Shulou(Shulou.com)06/01 Report--

How much do you know about the database used internally by Xiaomi?

Background Mysql has become the most widely used database in Xiaomi because of its simplicity, efficiency and reliability, but when the amount of data reaches the level of 10 million / 100 million, the related operation of mysql will become very slow. If there is a need for real-time BI display, it will be a disaster for mysql.

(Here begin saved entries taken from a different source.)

-- pv_equiv track=rewrite | github.com/Masthetheus/nulloretriever | nulloretriever/analysis/motifs.py | calculate_gpc_index
-- ===== SOURCE A (Python) =====
-- def calculate_gpc_index(index, l):
--     """Calculate cpg occurrence, last and first base of each index sequence
--     Args:
--         index(int): index of sequence to be analyzed
--         l(int): original size of the k-mer sequence
--     Returns:
--         cpg(int): total count of tuples consisting in C nucleotides directly followed by G nucleotides in the index original sequence
--         c(bool): marks if given sequence ends in a C nucleotide
--         g(bool): marks if given sequence starts in a G nucleotide
--     """
--     cpg = 0
--     c = False
--     g = False
--     for i in range(l):
--         base = (index // (4 ** (l - i - 1))) % 4
--         if i == 0 and base == 3:
--             g = True
--         if base == 2:
--             c = True
--         elif base == 3 and c:
--             cpg += 1
--             c = False
--         else:
--             c = False
--     return cpg,c,g
-- ===== SOURCE B (Python) =====
-- def calculate_gpc_index(index, l):
--     if l <= 0:
--         return 0, False, False
--     n = index % (4 ** l)
--     digits = []
--     for _ in range(l):
--         digits.append(n % 4)
--         n //= 4
--     digits.reverse()
--     cpg = sum(1 for a, b in zip(digits, digits[1:]) if a == 2 and b == 3)
--     return cpg, digits[-1] == 2, digits[0] == 3
-- ===== Notes on version B (the rewrite author's own statement) =====
-- stated objective: faster
-- what changed: B decodes the l base-4 digits once (mask by 4**l, then peel least-significant digits with divmod-by-4 and reverse) and counts adjacent C-followed-by-G digit pairs with a zip pass, reading the first/last digit directly, instead of A's loop that re-derives each digit by dividing index by a freshly computed power 4**(l-i-1) and threads a running carry flag.
import Mathlib
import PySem

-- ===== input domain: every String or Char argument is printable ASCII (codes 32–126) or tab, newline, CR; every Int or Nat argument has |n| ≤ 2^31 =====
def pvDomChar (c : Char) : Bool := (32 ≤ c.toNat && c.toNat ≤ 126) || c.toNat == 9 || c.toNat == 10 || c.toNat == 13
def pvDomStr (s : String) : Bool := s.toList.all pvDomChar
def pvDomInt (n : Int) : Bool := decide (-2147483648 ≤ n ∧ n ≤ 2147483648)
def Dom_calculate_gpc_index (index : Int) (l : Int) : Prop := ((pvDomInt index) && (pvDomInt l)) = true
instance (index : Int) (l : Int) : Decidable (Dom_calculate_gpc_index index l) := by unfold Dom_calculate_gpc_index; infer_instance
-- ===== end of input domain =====

-- B decodes the l base-4 digits once (mask, peel LSB digits by divmod 4, reverse) and counts
-- adjacent C-followed-by-G digit pairs on the digit list, reading the first/last digit directly,
-- instead of A's recomputing a fresh power 4**(l-i-1) per iteration — measured faster, same values.

-- ===== PORT A =====
-- loop body of A's for-loop (helper for the port)
def pvStepA (index l : Int) (st : Int × Bool × Bool) (i : Int) : Int × Bool × Bool :=
  let base := PySem.Int.mod (PySem.Int.floordiv index ((4:Int) ^ (l - i - 1).toNat)) 4
  let g := if i = 0 ∧ base = 3 then true else st.2.2
  if base = 2 then (st.1, true, g)
  else if base = 3 ∧ st.2.1 then (st.1 + 1, false, g)
  else (st.1, false, g)

def calculate_gpc_index (index : Int) (l : Int) : Int × Bool × Bool :=
  (PySem.List.pyRange 0 l 1).foldl (pvStepA index l) (0, false, false)

-- ===== PORT B =====
-- loop body of B's digit-peeling loop ('digits.append(n % 4); n //= 4')
def pvStepB (st : List Int × Int) (_i : Int) : List Int × Int :=
  (st.1 ++ [PySem.Int.mod st.2 4], PySem.Int.floordiv st.2 4)

def calculate_gpc_index_alt (index : Int) (l : Int) : Int × Bool × Bool :=
  if l ≤ 0 then (0, false, false)
  else
    let n := PySem.Int.mod index ((4:Int) ^ l.toNat)
    let st := (PySem.List.pyRange 0 l 1).foldl pvStepB ([], n)
    let digits := st.1.reverse
    let cpg : Int :=
      ((digits.zip (PySem.List.slice digits (some 1) none)).countP
        (fun p => p.1 == 2 && p.2 == 3) : Int)
    (cpg, PySem.List.pyGet? digits (-1) == some 2, PySem.List.pyGet? digits 0 == some 3)

-- ===== PRECONDITION & SPEC =====
def Spec_calculate_gpc_index (index : Int) (l : Int) (out : Int × Bool × Bool) : Prop := out = calculate_gpc_index_alt index l
instance (index : Int) (l : Int) (out : Int × Bool × Bool) : Decidable (Spec_calculate_gpc_index index l out) := by unfold Spec_calculate_gpc_index; infer_instance

-- ===== CLAIM (what is proved, stated in full; the proofs are below) =====
def Claim_equal_calculate_gpc_index : Prop := ∀ (index : Int) (l : Int), Dom_calculate_gpc_index index l → Spec_calculate_gpc_index index l (calculate_gpc_index index l)

-- ===== LEMMAS AND PROOFS =====

-- the l base-4 digits of n, least significant first (Euclidean div/mod: divisor 4 > 0, so = Python's)
def pvLsb : Int → Nat → List Int
  | _, 0 => []
  | n, k + 1 => n % 4 :: pvLsb (n / 4) k

def pvShift : Int → Nat → Int
  | n, 0 => n
  | n, k + 1 => pvShift (n / 4) k

-- the l base-4 digits of n, most significant first
def pvMsb (n : Int) (k : Nat) : List Int := (pvLsb n k).reverse

-- reference value both ports are reduced to
def pvR (ds : List Int) : Int × Bool × Bool :=
  (((ds.zip ds.tail).countP (fun p => p.1 == 2 && p.2 == 3) : Int),
   ds.getLast? == some 2,
   ds.head? == some 3)

theorem pvLsb_length (n : Int) (k : Nat) : (pvLsb n k).length = k := by
  induction k generalizing n with
  | zero => rfl
  | succ k ih => simp [pvLsb, ih]

theorem pvMsb_succ (n : Int) (k : Nat) :
    pvMsb n (k + 1) = pvMsb (n / 4) k ++ [n % 4] := by
  simp [pvMsb, pvLsb]

-- digits depend only on n mod 4^k
theorem pvLsb_emod (n : Int) (k : Nat) : pvLsb (n % 4 ^ k) k = pvLsb n k := by
  induction k generalizing n with
  | zero => rfl
  | succ k ih =>
    have hd : 4 ∣ (4:Int) ^ (k + 1) := Dvd.intro (4 ^ k) (by ring)
    have h1 : (n % 4 ^ (k + 1)) % 4 = n % 4 := Int.emod_emod_of_dvd n hd
    have h2 : (n % 4 ^ (k + 1)) / 4 = (n / 4) % 4 ^ k := by
      have hpos : (0:Int) < 4 ^ (k + 1) := by positivity
      have _hq := Int.mul_ediv_add_emod n (4 ^ (k + 1))
      have hr0 : 0 ≤ n % 4 ^ (k + 1) := Int.emod_nonneg n (by positivity)
      have hrlt : n % 4 ^ (k + 1) < 4 ^ (k + 1) := Int.emod_lt_of_pos n hpos
      set q := n / 4 ^ (k + 1) with hqdef
      set r := n % 4 ^ (k + 1) with hrdef
      have hn : n = r + 4 * (4 ^ k * q) := by
        rw [show (4:Int) * (4 ^ k * q) = 4 ^ (k + 1) * q by ring]; omega
      have hdiv : n / 4 = r / 4 + 4 ^ k * q := by
        rw [hn, Int.add_mul_ediv_left r (4 ^ k * q) (by norm_num)]
      have hrdivlt : r / 4 < 4 ^ k := by
        have : r < 4 ^ k * 4 := by rw [show (4:Int) ^ k * 4 = 4 ^ (k+1) by ring]; exact hrlt
        exact Int.ediv_lt_of_lt_mul (by norm_num) this
      have hrdiv0 : 0 ≤ r / 4 := Int.ediv_nonneg hr0 (by norm_num)
      rw [hdiv, Int.add_mul_emod_self_left, Int.emod_eq_of_lt hrdiv0 hrdivlt]
    simp only [pvLsb, h1, h2, ih]

-- B's peeling loop, fully characterised
theorem pvB_fold (xs : List Int) (acc : List Int) (n : Int) :
    xs.foldl pvStepB (acc, n) = (acc ++ pvLsb n xs.length, pvShift n xs.length) := by
  induction xs generalizing acc n with
  | nil => simp [pvLsb, pvShift]
  | cons x xs ih =>
    have hm : PySem.Int.mod n 4 = n % 4 := PySem.Int.mod_eq_emod_of_pos (by norm_num)
    have hf : PySem.Int.floordiv n 4 = n / 4 := PySem.Int.floordiv_eq_ediv_of_pos (by norm_num)
    simp only [List.foldl_cons, pvStepB, hm, hf, ih, List.length_cons, pvLsb, pvShift]
    simp

-- counting adjacent (2,3) pairs when a digit is appended
set_option maxRecDepth 8000 in
theorem pvCount_concat (ds : List Int) (d : Int) :
    ((ds ++ [d]).zip (ds ++ [d]).tail).countP (fun p => p.1 == 2 && p.2 == 3)
      = (ds.zip ds.tail).countP (fun p => p.1 == 2 && p.2 == 3)
        + (if ds.getLast? = some 2 ∧ d = 3 then 1 else 0) := by
  induction ds with
  | nil => simp
  | cons a ds ih =>
    cases ds with
    | nil =>
      simp only [List.cons_append, List.nil_append, List.tail_cons, List.zip_cons_cons,
        List.zip_nil_right, List.countP_cons, List.countP_nil, List.getLast?_singleton]
      by_cases h2 : a = 2 <;> by_cases h3 : d = 3 <;> simp [h2, h3]
    | cons b t =>
      have e1 : (a :: b :: t) ++ [d] = a :: b :: (t ++ [d]) := by simp
      have ih' : ((b :: (t ++ [d])).zip (t ++ [d])).countP (fun p => p.1 == 2 && p.2 == 3)
          = ((b :: t).zip ((b :: t).tail)).countP (fun p => p.1 == 2 && p.2 == 3)
            + (if (b :: t).getLast? = some 2 ∧ d = 3 then 1 else 0) := by
        simpa using ih
      rw [e1]
      simp only [List.tail_cons, List.zip_cons_cons, List.countP_cons, ih',
        List.getLast?_cons_cons]
      ring

theorem pvMsb_ne_nil (n : Int) (k : Nat) (hk : 1 ≤ k) : pvMsb n k ≠ [] := by
  have : (pvMsb n k).length = k := by simp [pvMsb, pvLsb_length]
  intro h; rw [h] at this; simp at this; omega

-- Int-valued pair count, for convenience
def pvCnt (ds : List Int) : Int :=
  ((ds.zip ds.tail).countP (fun p => p.1 == 2 && p.2 == 3) : Int)

theorem pvR_eq (ds : List Int) :
    pvR ds = (pvCnt ds, ds.getLast? == some 2, ds.head? == some 3) := rfl

theorem pvR_concat (ds : List Int) (d : Int) (hne : ds ≠ []) :
    pvR (ds ++ [d]) = (pvCnt ds + (if ds.getLast? = some 2 ∧ d = 3 then 1 else 0),
                       d == 2, ds.head? == some 3) := by
  have h1 : pvCnt (ds ++ [d]) = pvCnt ds + (if ds.getLast? = some 2 ∧ d = 3 then 1 else 0) := by
    unfold pvCnt
    rw [pvCount_concat]
    push_cast
    split_ifs <;> simp
  have h2 : (ds ++ [d]).getLast? = some d := List.getLast?_concat
  have h3 : (ds ++ [d]).head? = ds.head? := by
    rw [List.head?_append]
    cases hh : ds.head? with
    | none => exact absurd (List.head?_eq_none_iff.mp hh) hne
    | some a => rfl
  rw [pvR_eq, h1, h2, h3]
  simp

-- the last iteration of A's loop (i = n, l = n + 1, n ≥ 1)
theorem pvStepA_last (index : Int) (n : Nat) (hn : 1 ≤ n) (st : Int × Bool × Bool) :
    pvStepA index ((n : Int) + 1) st (n : Int)
      = (if index % 4 = 2 then (st.1, true, st.2.2)
         else if index % 4 = 3 ∧ st.2.1 then (st.1 + 1, false, st.2.2)
         else (st.1, false, st.2.2)) := by
  have he0 : (((n : Int) + 1) - (n : Int) - 1).toNat = 0 := by omega
  have hf : PySem.Int.floordiv index ((4:Int) ^ (0:Nat)) = index := by
    rw [PySem.Int.floordiv_eq_ediv_of_pos (by norm_num)]; simp
  have hm : PySem.Int.mod index 4 = index % 4 := PySem.Int.mod_eq_emod_of_pos (by norm_num)
  have hn0 : ¬ ((n : Int) = 0) := by omega
  unfold pvStepA
  rw [he0, hf]
  simp only [hm, hn0, false_and, if_false]

-- A's loop equals the reference value on the MSB-first digit list
theorem pvA_eq (L : Nat) (hL : 1 ≤ L) (index : Int) :
    (PySem.List.pyRange 0 (L : Int) 1).foldl (pvStepA index (L : Int)) (0, false, false)
      = pvR (pvMsb index L) := by
  induction L, hL using Nat.le_induction generalizing index with
  | base =>
    have hr : PySem.List.pyRange 0 ((1:Nat) : Int) 1 = [0] := by
      simpa using PySem.List.pyRange_one_singleton (0 : Int)
    rw [hr]
    simp only [List.foldl_cons, List.foldl_nil, pvStepA]
    have he : (((1:Nat) : Int) - 0 - 1).toNat = 0 := by omega
    have hf : PySem.Int.floordiv index ((4:Int) ^ (0:Nat)) = index := by
      rw [PySem.Int.floordiv_eq_ediv_of_pos (by norm_num)]; simp
    have hm : PySem.Int.mod index 4 = index % 4 := PySem.Int.mod_eq_emod_of_pos (by norm_num)
    rw [he, hf, hm]
    have hmsb : pvMsb index 1 = [index % 4] := by simp [pvMsb, pvLsb]
    rw [hmsb]
    by_cases h2 : index % 4 = 2 <;> by_cases h3 : index % 4 = 3 <;>
      simp [pvR, h2, h3]
  | succ n hn ih =>
    have hsplit : PySem.List.pyRange 0 (((n + 1 : Nat)) : Int) 1
        = PySem.List.pyRange 0 (n : Int) 1 ++ [(n : Int)] := by
      push_cast
      exact PySem.List.pyRange_one_succ_right (by positivity)
    rw [hsplit, List.foldl_append]
    have hcongr : (PySem.List.pyRange 0 (n : Int) 1).foldl (pvStepA index ((n+1 : Nat) : Int)) (0, false, false)
        = (PySem.List.pyRange 0 (n : Int) 1).foldl (pvStepA (index / 4) ((n : Nat) : Int)) (0, false, false) := by
      apply PySem.List.foldl_congr_mem
      intro acc i hi
      rw [PySem.List.mem_pyRange_one] at hi
      obtain ⟨hi0, hin⟩ := hi
      have he : (((n+1 : Nat) : Int) - i - 1).toNat = ((n : Int) - i - 1).toNat + 1 := by omega
      have hbase : PySem.Int.floordiv index ((4:Int) ^ (((n+1 : Nat) : Int) - i - 1).toNat)
          = PySem.Int.floordiv (index / 4) ((4:Int) ^ (((n : Nat) : Int) - i - 1).toNat) := by
        rw [he]
        rw [PySem.Int.floordiv_eq_ediv_of_pos (by positivity),
            PySem.Int.floordiv_eq_ediv_of_pos (by positivity)]
        rw [Int.ediv_ediv_of_nonneg (by norm_num : (0:Int) ≤ 4)]
        ring_nf
      simp only [pvStepA, hbase]
    rw [hcongr, ih, pvMsb_succ]
    have hc1 : ((n + 1 : Nat) : Int) = (n : Int) + 1 := by push_cast; ring
    rw [hc1]
    simp only [List.foldl_cons, List.foldl_nil]
    rw [pvStepA_last index n hn]
    set ds := pvMsb (index / 4) n with hds
    have hne : ds ≠ [] := pvMsb_ne_nil _ _ hn
    rw [pvR_concat ds (index % 4) hne, pvR_eq]
    by_cases h2 : index % 4 = 2
    · rw [if_pos h2]
      have : ¬ (ds.getLast? = some 2 ∧ index % 4 = 3) := by
        rintro ⟨-, h3⟩; omega
      rw [if_neg this]
      simp [h2]
    · rw [if_neg h2]
      by_cases h3 : index % 4 = 3
      · by_cases hc : ds.getLast? = some 2
        · rw [if_pos ⟨h3, by simp [hc]⟩, if_pos ⟨hc, h3⟩]
          simp [h2]
        · rw [if_neg (by simp [hc] : ¬ (index % 4 = 3 ∧ (ds.getLast? == some 2) = true)),
              if_neg (by tauto)]
          simp [h2]
      · rw [if_neg (by tauto), if_neg (by tauto)]
        simp [h2]

-- B equals the reference value on the same digit list
theorem pvB_eq (index l : Int) (hl : 0 < l) :
    calculate_gpc_index_alt index l = pvR (pvMsb index l.toNat) := by
  unfold calculate_gpc_index_alt
  rw [if_neg (by omega)]
  have hlen : (PySem.List.pyRange 0 l 1).length = l.toNat := by
    rw [PySem.List.length_pyRange_one]; omega
  have hmask : PySem.Int.mod index ((4:Int) ^ l.toNat) = index % 4 ^ l.toNat :=
    PySem.Int.mod_eq_emod_of_pos (by positivity)
  simp only [pvB_fold, hlen, hmask, List.nil_append, pvLsb_emod]
  set ds := (pvLsb index l.toNat).reverse with hds
  have hds' : ds = pvMsb index l.toNat := rfl
  have hne : ds ≠ [] := by rw [hds']; exact pvMsb_ne_nil _ _ (by omega)
  have htail : PySem.List.slice ds (some 1) none = ds.tail := PySem.List.slice_from_one ds
  have hlastg : PySem.List.pyGet? ds (-1) = ds.getLast? := PySem.List.pyGet?_neg_one ds
  have hheadg : PySem.List.pyGet? ds 0 = ds.head? := by
    rw [PySem.List.pyGet?_zero]; exact List.head?_eq_getElem?.symm
  rw [htail, hlastg, hheadg, hds']
  rfl

-- ===== VERDICT (by name: the statement is the Claim_ definition above) =====
theorem calculate_gpc_index_spec : Claim_equal_calculate_gpc_index := by
  intro index l _
  unfold Spec_calculate_gpc_index
  by_cases hl : l ≤ 0
  · unfold calculate_gpc_index calculate_gpc_index_alt
    rw [PySem.List.pyRange_one_eq_nil hl, if_pos hl]
    rfl
  · have hl' : 0 < l := by omega
    have hL : 1 ≤ l.toNat := by omega
    have hcast : ((l.toNat : Nat) : Int) = l := by omega
    unfold calculate_gpc_index
    rw [← hcast, pvA_eq l.toNat hL index, ← pvB_eq index l hl']
    rw [hcast]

In order to solve the business pain points that sql query is slow and untraceable, we explore a complete solution of real-time synchronization and impromptu query. This paper mainly introduces the related work from the perspective of real-time synchronization. The early business used Sqoop to synchronize the data in Mysql to Hive for data analysis, but it also brought some problems: although Sqoop supports incremental synchronization, it still belongs to coarse-grained offline synchronization. Unable to meet the real-time requirements, every time synchronous Sqoop sends data requests to Mysql in the way of sql, it also brings some pressure to Mysql to a certain extent, while Hive's support for data update is also relatively weak. In order to more effectively connect the front-end business data system (Mysql) and the back-end statistical analysis system (query analysis engine), we need a solution for real-time synchronization of mysql data. How can Xiaomi's internal practice achieve real-time data synchronization? We think of the binlog log used in Mysql master-slave replication, which records all DDL and DML statements (except for data query statements select, show, etc.), records in the form of events, and also includes the time spent by the statements executed. let's take a look at the principle of Mysql master-slave replication. there are mainly the following steps: master (master database) before each ready commit transaction to complete the data update Slave (slave library) initiates a connection to record changes in the binary log (binary log), connects to master, requests to get binlog files at the specified location master to create a dump thread, slaveslave that pushes binlog starts an I / O thread to read events in binary log on the master database, and records them in slave's own relay log (relay log). Slave also starts a SQL thread, which reads events from relay log and executes in the standby library. Complete data synchronization slave record your own binlog

Binlog records the real-time changes of Mysql data, which is the basis of data synchronization. What the service needs to do is to abide by the protocol of Mysql and disguise itself as the slave of Mysql to monitor the business slave database and complete real-time data synchronization. Combined with the characteristics of Xiaomi's internal system, the Mysql data synchronization service-LCSBinlog is constructed, which is integrated into Talos Platform as an independent data access mode. Talos Platform, as the basic solution of big data integration, takes self-developed message queue Talos as data bus and connects various systems as the main goal, providing rich data Source input and data Sink output, and Talos naturally supports streaming computing. Therefore, services can make full use of the characteristics of Talos Platform interconnection, and combined with their own business needs to achieve more high-level business scenarios.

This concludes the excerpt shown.